Top of Data to examine

-- pv_equiv track=rewrite | github.com/Clamepending/remote-vibes | experiments/arc-swarm/runs/hybrid/solver.py | _complete_horizontal_symmetry
-- ===== SOURCE A (Python) =====
-- Grid = list[list[int]]
--
-- def _complete_horizontal_symmetry(g: Grid) -> Grid:
--     """Mirror each row: out[r][W-1-c] = max(out[r][W-1-c], g[r][c]) for non-zero."""
--     h = len(g)
--     w = len(g[0])
--     out = [row[:] for row in g]
--     for r in range(h):
--         for c in range(w):
--             v = g[r][c]
--             if v != 0:
--                 mirror = w - 1 - c
--                 if out[r][mirror] == 0:
--                     out[r][mirror] = v
--     return out
-- ===== SOURCE B (Python) =====
-- def _complete_horizontal_symmetry(g):
--     w = len(g[0])  # raises IndexError on an empty grid, as the original does
--
--     def merge_ends(xs):
--         # two-pointer recursion: peel a cell off each end at once; a zero end
--         # is filled from the opposite end, then recurse on the interior
--         if len(xs) <= 1:
--             return list(xs)
--         a, b = xs[0], xs[-1]
--         return [a if a else b] + merge_ends(xs[1:-1]) + [b if b else a]
--
--     return [merge_ends(row[:w]) + row[w:] for row in g]
-- ===== Notes on version B (the rewrite author's own statement) =====
-- stated objective: alternative
-- what changed: Replaces A's index-based double loop that conditionally overwrites out[r][w-1-c] in a copied grid by a per-row two-pointer recursion that peels a cell off both ends at once, fills a zero end from the opposite end, and recurses on the interior; trades the flat loop for structural recursion with slice copies.
import Mathlib
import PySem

Bottom of Data to examine

• **What is required**
Every line of the material above must be set down again exactly.

• **Response below**
-- pv_equiv track=rewrite | github.com/Clamepending/remote-vibes | experiments/arc-swarm/runs/hybrid/solver.py | _complete_horizontal_symmetry
-- ===== SOURCE A (Python) =====
-- Grid = list[list[int]]
--
-- def _complete_horizontal_symmetry(g: Grid) -> Grid:
--     """Mirror each row: out[r][W-1-c] = max(out[r][W-1-c], g[r][c]) for non-zero."""
--     h = len(g)
--     w = len(g[0])
--     out = [row[:] for row in g]
--     for r in range(h):
--         for c in range(w):
--             v = g[r][c]
--             if v != 0:
--                 mirror = w - 1 - c
--                 if out[r][mirror] == 0:
--                     out[r][mirror] = v
--     return out
-- ===== SOURCE B (Python) =====
-- def _complete_horizontal_symmetry(g):
--     w = len(g[0])  # raises IndexError on an empty grid, as the original does
--
--     def merge_ends(xs):
--         # two-pointer recursion: peel a cell off each end at once; a zero end
--         # is filled from the opposite end, then recurse on the interior
--         if len(xs) <= 1:
--             return list(xs)
--         a, b = xs[0], xs[-1]
--         return [a if a else b] + merge_ends(xs[1:-1]) + [b if b else a]
--
--     return [merge_ends(row[:w]) + row[w:] for row in g]
-- ===== Notes on version B (the rewrite author's own statement) =====
-- stated objective: alternative
-- what changed: Replaces A's index-based double loop that conditionally overwrites out[r][w-1-c] in a copied grid by a per-row two-pointer recursion that peels a cell off both ends at once, fills a zero end from the opposite end, and recurses on the interior; trades the flat loop for structural recursion with slice copies.
import Mathlib
import PySem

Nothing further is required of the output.